Assigned task |
Each line from the beginning of the data below through the line containing "def pvDomStr (s" should be repeated exactly, please.

Items from a data source:
---+---

-- pv_equiv track=rewrite | github.com/jwayj/CheckViolence | flask_py_code/py_02_no_message_eda.py | dd_count
-- ===== SOURCE A (Python) =====
-- def dd_count(df_dd):
--     dict_ = {
--         '1일' : 0 ,'2일' : 0 ,'3일' : 0 ,'4일' : 0 ,'5일' : 0 ,'6일' : 0 ,'7일' : 0 ,'8일' : 0 ,'9일' : 0 ,
--         '10일' : 0 ,'11일' : 0 ,'12일' : 0 ,'13일' : 0 ,'14일' : 0 ,'15일' : 0 ,'16일' : 0 ,'17일' : 0 ,'18일' : 0 ,'19일' : 0 ,
--         '20일' : 0 ,'21일' : 0 ,'22일' : 0 ,'23일' : 0 ,'24일' : 0 ,'25일' : 0 ,'26일' : 0 ,'27일' : 0 ,'28일' : 0 ,'29일' : 0 ,
--         '30일' : 0 ,'31일' : 0 ,'32일' : 0 ,
--     }
--     for index,value in df_dd:
--         if str(int(index))+'일' in dict_.keys():
--             dict_[str(int(index))+'일'] = value
--
--     return dict_
-- ===== SOURCE B (Python) =====
-- def last_or_zero(pairs, key):
--     val = 0
--     for k, v in pairs:
--         if k == key:
--             val = v
--     return val
--
--
-- def dd_count(df_dd):
--     keyed = [(str(int(index)) + '일', value) for index, value in df_dd]
--     return {str(d) + '일': last_or_zero(keyed, str(d) + '일') for d in range(1, 33)}
-- ===== Notes on version B (the rewrite author's own statement) =====
-- stated objective: alternative
-- what changed: Dropped the mutable 33-key dict entirely: B keys the input once, then for each template day 1..32 does a direct last-match scan of the keyed list (nested scans, no dict state), instead of A's membership-guarded in-place dict updates.
import Mathlib
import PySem

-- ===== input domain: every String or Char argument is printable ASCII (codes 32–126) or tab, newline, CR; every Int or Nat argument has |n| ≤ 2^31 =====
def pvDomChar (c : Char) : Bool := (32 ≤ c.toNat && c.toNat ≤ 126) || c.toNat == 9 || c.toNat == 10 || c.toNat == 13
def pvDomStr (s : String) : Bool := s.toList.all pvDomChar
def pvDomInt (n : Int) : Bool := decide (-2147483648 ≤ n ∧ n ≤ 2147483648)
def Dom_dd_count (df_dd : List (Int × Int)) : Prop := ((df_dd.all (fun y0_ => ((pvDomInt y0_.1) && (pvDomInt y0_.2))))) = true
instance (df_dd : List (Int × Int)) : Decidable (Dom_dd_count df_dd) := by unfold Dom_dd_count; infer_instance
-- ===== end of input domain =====

-- B drops A's mutable 33-key dict: it keys the input once, then for each template day 1..32
-- scans the keyed list for the last match (default 0) — a different decomposition, same result.

-- ===== PORT A =====
-- the literal dict_ template of A: keys '1일'..'32일', all 0
def ddTemplate : PySem.Dict String Int :=
  PySem.Dict.ofList [("1일", 0), ("2일", 0), ("3일", 0), ("4일", 0), ("5일", 0), ("6일", 0),
    ("7일", 0), ("8일", 0), ("9일", 0), ("10일", 0), ("11일", 0), ("12일", 0), ("13일", 0),
    ("14일", 0), ("15일", 0), ("16일", 0), ("17일", 0), ("18일", 0), ("19일", 0), ("20일", 0),
    ("21일", 0), ("22일", 0), ("23일", 0), ("24일", 0), ("25일", 0), ("26일", 0), ("27일", 0),
    ("28일", 0), ("29일", 0), ("30일", 0), ("31일", 0), ("32일", 0)]

def dd_count (df_dd : List (Int × Int)) : List (String × Int) :=
  (df_dd.foldl (fun d p =>
      let k := PySem.Int.toStr p.1 ++ "일"
      if d.keys.contains k then d.insert k p.2 else d) ddTemplate).items

-- ===== PORT B =====
def last_or_zero (pairs : List (String × Int)) (key : String) : Int :=
  pairs.foldl (fun val kv => if kv.1 == key then kv.2 else val) 0

def dd_count_alt (df_dd : List (Int × Int)) : List (String × Int) :=
  let keyed := df_dd.map (fun p => (PySem.Int.toStr p.1 ++ "일", p.2))
  (PySem.List.pyRange 1 33 1).map
    (fun d => (PySem.Int.toStr d ++ "일", last_or_zero keyed (PySem.Int.toStr d ++ "일")))

-- ===== PRECONDITION & SPEC =====
def Spec_dd_count (df_dd : List (Int × Int)) (out : List (String × Int)) : Prop := out = dd_count_alt df_dd
instance (df_dd : List (Int × Int)) (out : List (String × Int)) : Decidable (Spec_dd_count df_dd out) := by unfold Spec_dd_count; infer_instance

-- ===== CLAIM (what is proved, stated in full; the proofs are below) =====
def Claim_equal_dd_count : Prop := ∀ (df_dd : List (Int × Int)), Dom_dd_count df_dd → Spec_dd_count df_dd (dd_count df_dd)

-- ===== LEMMAS AND PROOFS =====

-- B's read pass, rendered against a prefix of already-seen keyed entries
def ddScan (pref : List (String × Int)) : List (String × Int) :=
  (PySem.List.pyRange 1 33 1).map
    (fun d => (PySem.Int.toStr d ++ "일", last_or_zero pref (PySem.Int.toStr d ++ "일")))

theorem ddTemplate_eq_scan_nil : ddTemplate = PySem.Dict.mk (ddScan []) := by
  decide

-- last_or_zero after appending one pair
theorem last_or_zero_snoc (pref : List (String × Int)) (k key : String) (v : Int) :
    last_or_zero (pref ++ [(k, v)]) key
      = if k == key then v else last_or_zero pref key := by
  unfold last_or_zero
  rw [List.foldl_append]
  rfl

-- one step of A's loop preserves the invariant D = mk (ddScan pref)
theorem dd_step (pref : List (String × Int)) (k : String) (v : Int) :
    (if (PySem.Dict.mk (ddScan pref)).keys.contains k
      then (PySem.Dict.mk (ddScan pref)).insert k v
      else PySem.Dict.mk (ddScan pref)) = PySem.Dict.mk (ddScan (pref ++ [(k, v)])) := by
  have hkeys : (PySem.Dict.mk (ddScan pref)).keys
      = (PySem.List.pyRange 1 33 1).map (fun d => PySem.Int.toStr d ++ "일") := by
    simp [PySem.Dict.keys, ddScan, List.map_map, Function.comp]
  by_cases hk : k ∈ (PySem.List.pyRange 1 33 1).map (fun d => PySem.Int.toStr d ++ "일")
  · have hc : (PySem.Dict.mk (ddScan pref)).keys.contains k = true := by
      rw [hkeys, List.contains_eq_mem]; exact decide_eq_true hk
    have hcd : (PySem.Dict.mk (ddScan pref)).contains k = true := by
      have := PySem.Dict.contains_iff_mem_keys (d := PySem.Dict.mk (ddScan pref)) (k := k)
      rw [this, hkeys]; exact hk
    rw [if_pos hc]
    apply PySem.Dict.ext
    rw [PySem.Dict.items_insert_of_contains _ _ hcd]
    show (ddScan pref).map _ = ddScan (pref ++ [(k, v)])
    simp only [ddScan, List.map_map]
    apply List.map_congr_left
    intro d _
    simp only [Function.comp]
    rw [last_or_zero_snoc]
    by_cases h : PySem.Int.toStr d ++ "일" = k
    · simp [h]
    · have h1 : (PySem.Int.toStr d ++ "일" == k) = false := by simp [h]
      have h2 : (k == PySem.Int.toStr d ++ "일") = false := by
        simp only [beq_eq_false_iff_ne]; exact Ne.symm h
      simp [h1, h2]
  · have hc : (PySem.Dict.mk (ddScan pref)).keys.contains k = false := by
      rw [hkeys, List.contains_eq_mem]; exact decide_eq_false hk
    simp only [hc, Bool.false_eq_true, if_false]
    congr 1
    unfold ddScan
    apply List.map_congr_left
    intro d hd
    have hne : k ≠ PySem.Int.toStr d ++ "일" := by
      intro h; exact hk (h ▸ List.mem_map_of_mem hd)
    rw [last_or_zero_snoc]
    simp [hne]

-- the whole fold: A's loop from mk (ddScan pref) equals mk (ddScan (pref ++ keyed df))
theorem dd_fold (df : List (Int × Int)) (pref : List (String × Int)) :
    df.foldl (fun d p =>
        let k := PySem.Int.toStr p.1 ++ "일"
        if d.keys.contains k then d.insert k p.2 else d) (PySem.Dict.mk (ddScan pref))
      = PySem.Dict.mk (ddScan (pref ++ df.map (fun p => (PySem.Int.toStr p.1 ++ "일", p.2)))) := by
  induction df generalizing pref with
  | nil => simp
  | cons p tl ih =>
    simp only [List.foldl_cons]
    rw [dd_step pref (PySem.Int.toStr p.1 ++ "일") p.2, ih]
    simp

-- ===== VERDICT (by name: the statement is the Claim_ definition above) =====
theorem dd_count_spec : Claim_equal_dd_count := by
  intro df_dd _
  show dd_count df_dd = dd_count_alt df_dd
  unfold dd_count dd_count_alt
  rw [ddTemplate_eq_scan_nil, dd_fold]
  rfl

---+---

Solution for this problem |
-- pv_equiv track=rewrite | github.com/jwayj/CheckViolence | flask_py_code/py_02_no_message_eda.py | dd_count
-- ===== SOURCE A (Python) =====
-- def dd_count(df_dd):
--     dict_ = {
--         '1일' : 0 ,'2일' : 0 ,'3일' : 0 ,'4일' : 0 ,'5일' : 0 ,'6일' : 0 ,'7일' : 0 ,'8일' : 0 ,'9일' : 0 ,
--         '10일' : 0 ,'11일' : 0 ,'12일' : 0 ,'13일' : 0 ,'14일' : 0 ,'15일' : 0 ,'16일' : 0 ,'17일' : 0 ,'18일' : 0 ,'19일' : 0 ,
--         '20일' : 0 ,'21일' : 0 ,'22일' : 0 ,'23일' : 0 ,'24일' : 0 ,'25일' : 0 ,'26일' : 0 ,'27일' : 0 ,'28일' : 0 ,'29일' : 0 ,
--         '30일' : 0 ,'31일' : 0 ,'32일' : 0 ,
--     }
--     for index,value in df_dd:
--         if str(int(index))+'일' in dict_.keys():
--             dict_[str(int(index))+'일'] = value
--
--     return dict_
-- ===== SOURCE B (Python) =====
-- def last_or_zero(pairs, key):
--     val = 0
--     for k, v in pairs:
--         if k == key:
--             val = v
--     return val
--
--
-- def dd_count(df_dd):
--     keyed = [(str(int(index)) + '일', value) for index, value in df_dd]
--     return {str(d) + '일': last_or_zero(keyed, str(d) + '일') for d in range(1, 33)}
-- ===== Notes on version B (the rewrite author's own statement) =====
-- stated objective: alternative
-- what changed: Dropped the mutable 33-key dict entirely: B keys the input once, then for each template day 1..32 does a direct last-match scan of the keyed list (nested scans, no dict state), instead of A's membership-guarded in-place dict updates.
import Mathlib
import PySem

-- ===== input domain: every String or Char argument is printable ASCII (codes 32–126) or tab, newline, CR; every Int or Nat argument has |n| ≤ 2^31 =====
def pvDomChar (c : Char) : Bool := (32 ≤ c.toNat && c.toNat ≤ 126) || c.toNat == 9 || c.toNat == 10 || c.toNat == 13
def pvDomStr (s : String) : Bool := s.toList.all pvDomChar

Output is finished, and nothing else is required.